'Transformation' of the Army considerably predates Iraq or Marshall's arrival in the administration, and was not initially aimed at COIN per se.

In late summer of 1999 I was at Fort Knox, minding my own business, when then-MG B.B. Bell called a muster alert of the Armor community leadership to discuss 'transformation'. We were to select an 'off-the-shelf' light armored vehicle to be the centerpiece of a new 'medium-weight' maneuver unit. The vision encompassed a brigade-sized element that could be deployed by C-130, could operate shortly after rolling off the back ramp, and would depend on a highly developed situational awareness to fight and survive. Labeled the Intermediate Brigade Combat Team (IBCT), it was intended as a stop-gap for the next decade or so until fully developed technologies could be integrated into a future custom-built Unit of Action. Oh, and we would bring back the black beret.

The impetus, as MG Bell explained, was our problems in the Balkans, from the Sava River to Apaches in Albania to the Russians at Pristina. Shinseki, Abrams, Bell, and others had suffered through our consistent inability to move with any agility in that theater and wanted an Army that was better suited to difficult terrain and capable of operational maneuver. Thus, we had to lighten up, both in terms of vehicle size and in terms of organizational size. In order to do that, we incorporated just about every buzz-word extant at the time: accelerated decision making, improved situational awareness, just-in-time logistics, network-centric operations, etc.

For the next four years, the Armor Center was consumed by transformation. Our 'off-the-shelf' vehicle became the Stryker, the IBCT morphed into the SBCT, and the FCS appeared on the horizon. More importantly, those with a desire to get ahead or get resources jumped on the transformation bandwagon. Bell earned a third and fourth star - despite never having commanded a division - by becoming an ardent supporter of Shinseki's concept. By 2002, the Army had begun to believe its own press clippings, though we had not yet actually cobbled together a workable organization or developed the mature technologies that transformation depended on. Nevertheless, we trumpeted our agility, deployability, and our relevence.

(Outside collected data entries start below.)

-- pv_equiv track=rewrite | github.com/alpako/ilp-termination | sage/misc_matrix.py | lmatrix_from_diagonal_lblocks
-- ===== SOURCE A (Python) =====
-- def lmatrix_from_diagonal_lblocks(lblocks,zero_elem):
--     def combine_blocks(block1, block2):
--         # print "b1:",block1
--         # print "b2:",block2
--         rows1=len(block1)
--         cols1=len(block1[0])
--         rows2=len(block2)
--         cols2=len(block2[0])
--         lmatrix=[]
--         for i in range(0,rows1+rows2):
--             row=[]
--             for j in range(0,cols1+cols2):
--                 # print i,j
--                 if i < rows1 and j < cols1:
--                     row.append(block1[i][j])
--                 elif i >= rows1 and j >= cols1:
--                     row.append(block2[i-rows1][j-cols1])
--                 else:
--                     row.append(zero_elem)
--             lmatrix.append(row)
--         return lmatrix
--     # print lblocks
--     mx=lblocks[0]
--     for i in range(1,len(lblocks)):
--         mx=combine_blocks(mx,lblocks[i])
--     return mx
-- ===== SOURCE B (Python) =====
-- def lmatrix_from_diagonal_lblocks(lblocks, zero_elem):
--     if len(lblocks) == 1:
--         return lblocks[0]
--     ncols = [len(b[0]) for b in lblocks]
--     total = sum(ncols)
--     out = []
--     off = 0
--     for b, c in zip(lblocks, ncols):
--         for row in b:
--             out.append([zero_elem] * off + [row[j] for j in range(c)] + [zero_elem] * (total - off - c))
--         off += c
--     return out
-- ===== Notes on version B (the rewrite author's own statement) =====
-- stated objective: faster
-- what changed: Instead of repeatedly combining the accumulated matrix with the next block (rebuilding the whole matrix for every block), B computes the column widths once and emits each output row directly as left-padding + the row's first width entries + right-padding in a single pass over the blocks, with a trivial fast path returning a single block unchanged.
import Mathlib
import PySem

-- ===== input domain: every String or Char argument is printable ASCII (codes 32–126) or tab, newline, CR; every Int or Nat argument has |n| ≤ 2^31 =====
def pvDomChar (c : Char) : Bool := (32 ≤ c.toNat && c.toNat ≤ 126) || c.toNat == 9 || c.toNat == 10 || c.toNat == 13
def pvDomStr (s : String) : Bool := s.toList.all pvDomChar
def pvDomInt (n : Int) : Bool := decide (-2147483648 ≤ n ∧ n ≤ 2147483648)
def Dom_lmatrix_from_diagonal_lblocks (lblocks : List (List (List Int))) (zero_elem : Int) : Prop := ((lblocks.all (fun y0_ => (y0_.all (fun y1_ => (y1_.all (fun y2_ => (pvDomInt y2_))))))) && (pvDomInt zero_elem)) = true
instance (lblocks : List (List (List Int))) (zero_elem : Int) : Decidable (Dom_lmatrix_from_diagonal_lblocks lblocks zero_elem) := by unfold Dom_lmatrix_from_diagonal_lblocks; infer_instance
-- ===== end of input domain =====

-- B replaces A's repeated pairwise combine (rebuilding the whole matrix once per block) by
-- one direct pass emitting each row as left-padding ++ the row's first `width` entries ++
-- right-padding, with a fast path returning a single block unchanged (faster).

-- ===== PORT A =====
-- combine_blocks: the nested for loops become foldl over List.range appending one element
-- per step; block[i][j] is ported with getD (exact under Pre_: all indices are in range).
def pvCombine (zero_elem : Int) (block1 block2 : List (List Int)) : List (List Int) :=
  let rows1 := block1.length
  let cols1 := (block1.headD []).length
  let rows2 := block2.length
  let cols2 := (block2.headD []).length
  (List.range (rows1 + rows2)).foldl (fun lmatrix i =>
    lmatrix ++ [(List.range (cols1 + cols2)).foldl (fun row j =>
      row ++ [if i < rows1 ∧ j < cols1 then (block1.getD i []).getD j 0
              else if rows1 ≤ i ∧ cols1 ≤ j then (block2.getD (i - rows1) []).getD (j - cols1) 0
              else zero_elem]) []]) []

-- mx = lblocks[0]; for i in range(1,len(lblocks)): mx = combine_blocks(mx, lblocks[i])
-- (lblocks[0] ported with headD; exact under Pre_: lblocks ≠ []).
def lmatrix_from_diagonal_lblocks (lblocks : List (List (List Int))) (zero_elem : Int) : List (List Int) :=
  lblocks.tail.foldl (pvCombine zero_elem) (lblocks.headD [])

-- ===== PORT B =====
-- the inner loops of Source B: emit the rows of the remaining (block, width) pairs at offset off
-- ([row[j] for j in range(c)] ported with getD; exact under Pre_: j < c ≤ len(row))
def pvAltRows (zero_elem : Int) (total : Nat) : List (List (List Int) × Nat) → Nat → List (List Int)
  | [], _ => []
  | (b, c) :: rest, off =>
      b.map (fun row => List.replicate off zero_elem
          ++ (List.range c).map (fun j => row.getD j 0)
          ++ List.replicate (total - off - c) zero_elem)
        ++ pvAltRows zero_elem total rest (off + c)

-- the single-block fast path ports lblocks[0] as headD (exact: length = 1 means nonempty)
def lmatrix_from_diagonal_lblocks_alt (lblocks : List (List (List Int))) (zero_elem : Int) : List (List Int) :=
  if lblocks.length = 1 then lblocks.headD []
  else
    let ncols := lblocks.map (fun b => (b.headD []).length)
    let total := ncols.sum
    pvAltRows zero_elem total (lblocks.zip ncols) 0

-- ===== PRECONDITION & SPEC =====
-- Pre_ is exactly the set of inputs where A returns: a nonempty list, and — when there are
-- two or more blocks — every block nonempty with every row at least as long as the block's
-- first row (otherwise combine_blocks raises IndexError reading block[0] or block[i][j]).
def Pre_lmatrix_from_diagonal_lblocks (lblocks : List (List (List Int))) (zero_elem : Int) : Prop :=
  lblocks ≠ [] ∧
    (lblocks.length = 1 ∨ ∀ b ∈ lblocks, b ≠ [] ∧ ∀ r ∈ b, (b.headD []).length ≤ r.length)
instance (lblocks : List (List (List Int))) (zero_elem : Int) : Decidable (Pre_lmatrix_from_diagonal_lblocks lblocks zero_elem) := by unfold Pre_lmatrix_from_diagonal_lblocks; infer_instance

def pvWitness_lmatrix_from_diagonal_lblocks : List (List (List Int)) × Int :=
  ([[[1, 2], [3, 4]], [[5]]], 0)

def Spec_lmatrix_from_diagonal_lblocks (lblocks : List (List (List Int))) (zero_elem : Int) (out : List (List Int)) : Prop := out = lmatrix_from_diagonal_lblocks_alt lblocks zero_elem
instance (lblocks : List (List (List Int))) (zero_elem : Int) (out : List (List Int)) : Decidable (Spec_lmatrix_from_diagonal_lblocks lblocks zero_elem out) := by unfold Spec_lmatrix_from_diagonal_lblocks; infer_instance

-- ===== CLAIM (what is proved, stated in full; the proofs are below) =====
def Claim_equal_lmatrix_from_diagonal_lblocks : Prop := ∀ (lblocks : List (List (List Int))) (zero_elem : Int), Dom_lmatrix_from_diagonal_lblocks lblocks zero_elem → Pre_lmatrix_from_diagonal_lblocks lblocks zero_elem → Spec_lmatrix_from_diagonal_lblocks lblocks zero_elem (lmatrix_from_diagonal_lblocks lblocks zero_elem)

-- ===== LEMMAS AND PROOFS =====

-- width of a block, as Source B computes it
def pvW (b : List (List Int)) : Nat := (b.headD []).length

-- a foldl that appends one element per step is a map
theorem pv_foldl_push {α β : Type} (f : α → β) (l : List α) (init : List β) :
    l.foldl (fun acc x => acc ++ [f x]) init = init ++ l.map f := by
  induction l generalizing init with
  | nil => simp
  | cons a t ih => simp [List.foldl_cons, ih, List.append_assoc]

-- split a map over range (n + m)
theorem pv_map_range_add {β : Type} (f : Nat → β) (n m : Nat) :
    (List.range (n + m)).map f = (List.range n).map f ++ (List.range m).map (fun i => f (n + i)) := by
  rw [List.range_add, List.map_append, List.map_map]
  rfl

-- mapping f ∘ getD over the index range is mapping f over the list
theorem pv_map_getD_range {α β : Type} (f : α → β) (d : α) (l : List α) :
    (List.range l.length).map (fun i => f (l.getD i d)) = l.map f := by
  induction l with
  | nil => simp
  | cons a t ih =>
    simp only [List.length_cons, List.range_succ_eq_map, List.map_cons, List.map_map]
    simp only [List.getD_cons_zero, Function.comp_def, List.getD_cons_succ]
    exact congrArg (f a :: ·) ih

-- mapping getD over an in-range prefix of indices is a take
theorem pv_map_getD_range_take {α : Type} (d : α) (l : List α) (n : Nat) (h : n ≤ l.length) :
    (List.range n).map (fun i => l.getD i d) = l.take n := by
  induction l generalizing n with
  | nil => simp_all
  | cons a t ih =>
    cases n with
    | zero => simp
    | succ m =>
      simp only [List.range_succ_eq_map, List.map_cons, List.map_map, List.getD_cons_zero,
        Function.comp_def, List.getD_cons_succ, List.take_succ_cons]
      exact congrArg (a :: ·) (ih m (by simpa using h))

-- take-form of pvAltRows, used to state the loop invariant
def pvAltRowsT (zero_elem : Int) (total : Nat) : List (List (List Int) × Nat) → Nat → List (List Int)
  | [], _ => []
  | (b, c) :: rest, off =>
      b.map (fun row => List.replicate off zero_elem ++ row.take c ++ List.replicate (total - off - c) zero_elem)
        ++ pvAltRowsT zero_elem total rest (off + c)

-- a constant map over a range is a replicate
theorem pv_map_range_const {β : Type} (z : β) (n : Nat) :
    (List.range n).map (fun _ => z) = List.replicate n z := by
  simp [List.map_const']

When OIF loomed - and this is my own second-hand opinion, as I was operating far from the corridors of power - the Army's bluff was called. I think part of Rumsfeld's problem with the Army leadership, and Shinseki in particular, was that all of a sudden he was hearing a different story from the transformation narrative he had been fed. The same guys who had been briefing how more could be done with less were all of a sudden admitting that the emperor was still pretty much naked. He saw this as cold feet and backsliding rather than a blunt admission that we weren't quite ready to operate as advertised.